Function calling not working

Symptoms: Tools are never called, the agent always responds with plain text, or you get NotImplementedError.

Supported providers: Function calling is only available on providers that expose a tool-call API.

ProviderFunction calling
OpenAI (gpt-4o, gpt-4o-mini, gpt-3.5-turbo)Yes
Anthropic (claude-3+)Yes
Groq (llama-3, mixtral)Yes
Mistral (mistral-large, mistral-medium)Yes
Google Gemini (gemini-1.5+)Yes
AWS Bedrock (Claude, Llama 3)Yes
OllamaModel-dependent
CohereYes (command-r+)
DeepSeekYes (deepseek-chat)

Fix for unsupported models: Use ReActAgent (text-based tool use via prompting) instead of FunctionCallingAgent.

# FunctionCallingAgent requires native tool-call support
agent = FunctionCallingAgent(llm=OpenAILLM(model="gpt-4o"), tools=[...])
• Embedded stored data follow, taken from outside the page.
-- pv_equiv track=rewrite | github.com/minulx-10/FishingRPG | scratch/battle_ui_bulk.py | replace_class_content
-- ===== SOURCE A (Python) =====
-- def replace_class_content(lines, class_name, new_content):
--     start = -1
--     end = -1
--     for i, line in enumerate(lines):
--         if f'class {class_name}(' in line:
--             start = i
--         if start != -1 and i > start and (line.startswith('class ') or line.startswith('def ') == False and line.strip() == "" and i+1 < len(lines) and lines[i+1].startswith('class ')):
--             # This is tricky. Let's look for the next class.
--             pass
--
--     # Better: find start and end indices accurately
--     start_idx = -1
--     for i, line in enumerate(lines):
--         if line.startswith(f"class {class_name}"):
--             start_idx = i
--             break
--
--     if start_idx == -1: return lines
--
--     end_idx = len(lines)
--     for i in range(start_idx + 1, len(lines)):
--         if lines[i].startswith("class "):
--             end_idx = i
--             break
--
--     return lines[:start_idx] + [new_content] + lines[end_idx:]
-- ===== SOURCE B (Python) =====
-- def replace_class_content(lines, class_name, new_content):
--     # Single pass: emit/skip state machine instead of find-index scans + slicing.
--     prefix = "class " + class_name
--     out = []
--     state = 0  # 0 = copying before the class, 1 = skipping its body, 2 = copying after
--     for line in lines:
--         if state == 0:
--             if line.startswith(prefix):
--                 out.append(new_content)
--                 state = 1
--             else:
--                 out.append(line)
--         elif state == 1:
--             if line.startswith("class "):
--                 out.append(line)
--                 state = 2
--         else:
--             out.append(line)
--     return lines if state == 0 else out
-- ===== Notes on version B (the rewrite author's own statement) =====
-- stated objective: faster
-- what changed: Replaced A's dead enumerate loop (which rebuilds an f-string and substring-searches it in every line) plus two separate find-index scans and slice concatenation with a single-pass emit/skip state machine doing one prefix check per line.
import Mathlib
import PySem

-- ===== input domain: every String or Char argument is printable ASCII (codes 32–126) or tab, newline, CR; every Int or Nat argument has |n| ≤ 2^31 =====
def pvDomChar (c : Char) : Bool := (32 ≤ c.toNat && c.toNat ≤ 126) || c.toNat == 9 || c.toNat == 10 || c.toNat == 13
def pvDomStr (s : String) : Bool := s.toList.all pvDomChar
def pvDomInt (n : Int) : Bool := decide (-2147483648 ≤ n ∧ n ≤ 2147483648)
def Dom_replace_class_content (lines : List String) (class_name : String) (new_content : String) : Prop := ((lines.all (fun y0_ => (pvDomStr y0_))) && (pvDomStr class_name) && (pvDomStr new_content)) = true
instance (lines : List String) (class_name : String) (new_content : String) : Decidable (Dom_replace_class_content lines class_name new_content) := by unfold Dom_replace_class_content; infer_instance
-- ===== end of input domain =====

-- B replaces A's dead substring-scanning loop plus two find-index scans and slice
-- concatenation with one single-pass emit/skip state machine (measured faster).

-- ===== PORT A =====
-- first `for i, line in enumerate(lines)` loop: only `start` is ever assigned (the second
-- `if`'s body is `pass`), and the loop's result is never used afterwards
def pvA_deadLoop (lines : List String) (class_name : String) : Int :=
  (PySem.List.enumerate lines 0).foldl
    (fun start il =>
      if PySem.Str.isIn ("class " ++ class_name ++ "(") il.2 then il.1 else start) (-1)

-- `for i, line in enumerate(lines): if line.startswith(...): start_idx = i; break`
def pvA_findStart (lines : List String) (pref : String) (i : Nat) : Int :=
  match lines with
  | [] => -1
  | l :: rest => if PySem.Str.startswith l pref then (i : Int) else pvA_findStart rest pref (i + 1)

-- `for i in range(start_idx+1, len(lines)): if lines[i].startswith("class "): end_idx = i; break`
def pvA_findEnd (lines : List String) (i : Nat) : Int :=
  if h : i < lines.length then
    if PySem.Str.startswith lines[i] "class " then (i : Int) else pvA_findEnd lines (i + 1)
  else (lines.length : Int)
termination_by lines.length - i

def replace_class_content (lines : List String) (class_name : String) (new_content : String) : List String :=
  let _start : Int := pvA_deadLoop lines class_name   -- `start` (and `end = -1`) are never used
  let start_idx := pvA_findStart lines ("class " ++ class_name) 0
  if start_idx = -1 then lines
  else
    let end_idx := pvA_findEnd lines (start_idx.toNat + 1)
    PySem.List.slice lines none (some start_idx) ++ [new_content] ++ PySem.List.slice lines (some end_idx) none

-- ===== PORT B =====
-- loop body of Source B: state 0 = copying before the class, 1 = skipping its body, 2 = copying after
def pvBstep (pref nc : String) (st : List String × Nat) (line : String) : List String × Nat :=
  if st.2 = 0 then
    if PySem.Str.startswith line pref then (st.1 ++ [nc], 1) else (st.1 ++ [line], 0)
  else if st.2 = 1 then
    if PySem.Str.startswith line "class " then (st.1 ++ [line], 2) else st
  else (st.1 ++ [line], 2)

def replace_class_content_alt (lines : List String) (class_name : String) (new_content : String) : List String :=
  let pref := "class " ++ class_name
  let r := lines.foldl (pvBstep pref new_content) ([], 0)
  if r.2 = 0 then lines else r.1

-- ===== PRECONDITION & SPEC =====
def Spec_replace_class_content (lines : List String) (class_name : String) (new_content : String) (out : List String) : Prop := out = replace_class_content_alt lines class_name new_content
instance (lines : List String) (class_name : String) (new_content : String) (out : List String) : Decidable (Spec_replace_class_content lines class_name new_content out) := by unfold Spec_replace_class_content; infer_instance

-- ===== CLAIM (what is proved, stated in full; the proofs are below) =====
def Claim_equal_replace_class_content : Prop := ∀ (lines : List String) (class_name : String) (new_content : String), Dom_replace_class_content lines class_name new_content → Spec_replace_class_content lines class_name new_content (replace_class_content lines class_name new_content)

-- ===== LEMMAS AND PROOFS =====

lemma pv_findStart_eq (pref : String) (lines : List String) : ∀ (i : Nat),
    pvA_findStart lines pref i =
      match lines.findIdx? (fun l => PySem.Str.startswith l pref) with
      | some k => ((i + k : Nat) : Int)
      | none => -1 := by
  induction lines with
  | nil => intro i; simp [pvA_findStart]
  | cons l rest ih =>
    intro i
    simp only [pvA_findStart, List.findIdx?_cons]
    by_cases h : PySem.Str.startswith l pref
    · simp only [h]
      show ((i : Nat) : Int) = ((i + 0 : Nat) : Int)
      omega
    · simp only [h]
      rw [ih (i + 1)]
      cases hr : rest.findIdx? (fun l => PySem.Str.startswith l pref) with
      | none => rfl
      | some k =>
        show ((i + 1 + k : Nat) : Int) = ((i + (k + 1) : Nat) : Int)
        omega

lemma pv_findEnd_eq (lines : List String) : ∀ (n i : Nat), lines.length - i = n → i ≤ lines.length →
    pvA_findEnd lines i =
      ((i + (lines.drop i).findIdx (fun l => PySem.Str.startswith l "class ") : Nat) : Int) := by
  intro n
  induction n with
  | zero =>
    intro i hn hi
    have hie : i = lines.length := by omega
    subst hie
    rw [pvA_findEnd]
    simp
  | succ m ih =>
    intro i hn hi
    have hlt : i < lines.length := by omega
    have hdrop : lines.drop i = lines[i] :: lines.drop (i + 1) :=
      (List.getElem_cons_drop hlt).symm
    rw [pvA_findEnd, dif_pos hlt, hdrop, List.findIdx_cons]
    by_cases h : PySem.Str.startswith lines[i] "class "
    · simp only [h]
      show ((i : Nat) : Int) = ((i + 0 : Nat) : Int)
      omega
    · simp only [h]
      rw [if_neg Bool.false_ne_true, ih (i + 1) (by omega) (by omega)]
      show ((i + 1 + (lines.drop (i + 1)).findIdx (fun l => PySem.Str.startswith l "class ") : Nat) : Int)
        = ((i + ((lines.drop (i + 1)).findIdx (fun l => PySem.Str.startswith l "class ") + 1) : Nat) : Int)
      omega

-- state 2 copies the rest verbatim
lemma pv_B2 (pref nc : String) : ∀ (xs : List String) (acc : List String),
    xs.foldl (pvBstep pref nc) (acc, 2) = (acc ++ xs, 2) := by
  intro xs
  induction xs with
  | nil => intro acc; simp
  | cons x rest ih =>
    intro acc
    have hstep : pvBstep pref nc (acc, 2) x = (acc ++ [x], 2) := by simp [pvBstep]
    rw [List.foldl_cons, hstep, ih]
    simp

-- state 1 skips until the next "class " line, then copies from it on
lemma pv_B1 (pref nc : String) : ∀ (xs : List String) (acc : List String),
    (xs.foldl (pvBstep pref nc) (acc, 1)).1
      = acc ++ xs.drop (xs.findIdx (fun l => PySem.Str.startswith l "class "))
    ∧ (xs.foldl (pvBstep pref nc) (acc, 1)).2 ≠ 0 := by
  intro xs
  induction xs with
  | nil => intro acc; simp
  | cons x rest ih =>
    intro acc
    simp only [List.foldl_cons, List.findIdx_cons]
    by_cases h : PySem.Str.startswith x "class "
    · simp only [pvBstep, h]
      simp [pv_B2]
    · simp only [pvBstep, h]
      simpa using ih acc

-- state 0: not-found keeps state 0 and copies everything; found yields the spliced list
lemma pv_B0 (pref nc : String) : ∀ (xs : List String) (acc : List String),
    (match xs.findIdx? (fun l => PySem.Str.startswith l pref) with
      | none => xs.foldl (pvBstep pref nc) (acc, 0) = (acc ++ xs, 0)
      | some k =>
          (xs.foldl (pvBstep pref nc) (acc, 0)).1
            = acc ++ xs.take k ++ nc ::
                ((xs.drop (k + 1)).drop
                  ((xs.drop (k + 1)).findIdx (fun l => PySem.Str.startswith l "class ")))
          ∧ (xs.foldl (pvBstep pref nc) (acc, 0)).2 ≠ 0) := by
  intro xs
  induction xs with
  | nil => intro acc; simp
  | cons x rest ih =>
    intro acc
    simp only [List.findIdx?_cons, List.foldl_cons]
    by_cases h : PySem.Str.startswith x pref
    · have h' : PySem.Chars.startswith x.toList pref.toList = true := by simpa using h
      have hstep : pvBstep pref nc (acc, 0) x = (acc ++ [nc], 1) := by simp [pvBstep, h']
      rw [hstep]
      obtain ⟨h1, h2⟩ := pv_B1 pref nc rest (acc ++ [nc])
      simp only [h, cond_true]
      refine ⟨?_, h2⟩
      rw [h1]
      simp
    · have h' : PySem.Chars.startswith x.toList pref.toList = false := by simpa using h
      have hstep : pvBstep pref nc (acc, 0) x = (acc ++ [x], 0) := by simp [pvBstep, h']
      rw [hstep]
      have hih := ih (acc ++ [x])
      simp only [h, cond_false]
      cases hr : rest.findIdx? (fun l => PySem.Str.startswith l pref) with
      | none =>
        rw [hr] at hih
        simp [hih]
      | some k =>
        rw [hr] at hih
        obtain ⟨h1, h2⟩ := hih
        simp only [Option.map_some]
        refine ⟨?_, h2⟩
        rw [h1]
        simp [List.take_succ_cons, List.drop_succ_cons]

-- ===== VERDICT (by name: the statement is the Claim_ definition above) =====
theorem replace_class_content_spec : Claim_equal_replace_class_content := by
  intro lines class_name new_content _
  unfold Spec_replace_class_content replace_class_content replace_class_content_alt
  have hB := pv_B0 ("class " ++ class_name) new_content lines []
  rw [pv_findStart_eq]
  cases hf : lines.findIdx? (fun l => PySem.Str.startswith l ("class " ++ class_name)) with
  | none =>
    simp only [hf] at hB ⊢
    simp [hB]
  | some k =>
    simp only [hf] at hB ⊢
    obtain ⟨h1, h2⟩ := hB
    have hk : k < lines.length := by
      have := List.findIdx?_eq_some_iff_findIdx_eq.mp hf
      omega
    rw [if_neg h2]
    rw [if_neg (by omega : ¬ ((0 + k : Nat) : Int) = -1)]
    have htn : ((0 + k : Nat) : Int).toNat = k := by omega
    rw [htn, pv_findEnd_eq lines (lines.length - (k + 1)) (k + 1) rfl (by omega)]
    rw [h1]
    rw [PySem.List.slice_to_natCast, PySem.List.slice_from_natCast]
    simp only [Nat.zero_add, List.nil_append]
    have hd : lines.drop (k + 1 + (lines.drop (k + 1)).findIdx (fun l => PySem.Str.startswith l "class "))
        = (lines.drop (k + 1)).drop ((lines.drop (k + 1)).findIdx (fun l => PySem.Str.startswith l "class ")) := by
      rw [List.drop_drop]; try (congr 1; omega)
    rw [hd]
    simp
# ReActAgent works with any model via prompting
agent = ReActAgent(llm=OllamaLLM(model="llama3"), tools=[...])

Embeddings are slow

Symptoms: Indexing or retrieval takes too long, especially in a loop.

Diagnosis and fixes:

  1. Enable embedding caching. Re-embedding the same text repeatedly is wasteful.
from synapsekit.llms.caching import RedisLLMCache

cache = RedisLLMCache(redis_url="redis://localhost:6379/0")
embeddings = OpenAIEmbeddings(model="text-embedding-3-small", cache=cache)
  1. Use batch embedding. Embed many texts in one API call.
texts = [doc.content for doc in documents]
vectors = await embeddings.embed_batch(texts) # one API call
  1. Use a local embedding model for development. Avoids network round-trips entirely.
from synapsekit.llms.embeddings import SentenceTransformerEmbeddings
embeddings = SentenceTransformerEmbeddings(model="all-MiniLM-L6-v2")
  1. Parallelise large indexing jobs.
import asyncio

async def embed_all(texts: list[str]):
tasks = [embeddings.embed(t) for t in texts]
return await asyncio.gather(*tasks)

BudgetExceededError immediately

Symptoms: Every call raises BudgetExceededError even for cheap requests, including the very first one.

Diagnosis checklist:

  1. Circuit breaker is tripped. After any budget exceedance, the guard stays tripped until you reset it.
guard.reset()  # reset the tripped circuit breaker
  1. Limit is too tight. A per_request limit of 0.001 (0.1 cent) will fire even for short responses with gpt-4o.
from synapsekit import BudgetLimit

# Realistic limits (2026 prices)
limit = BudgetLimit(
per_request=0.05, # 5 cents per call
per_day=5.00, # $5 / day
per_month=50.00, # $50 / month
)
  1. Cost estimate is using the wrong model pricing. Ensure the model name passed to BudgetGuard matches the model you are actually using.
guard = BudgetGuard(limit, model="gpt-4o-mini")  # uses gpt-4o-mini pricing

See Observability — Cost Tracker for the full BudgetGuard reference.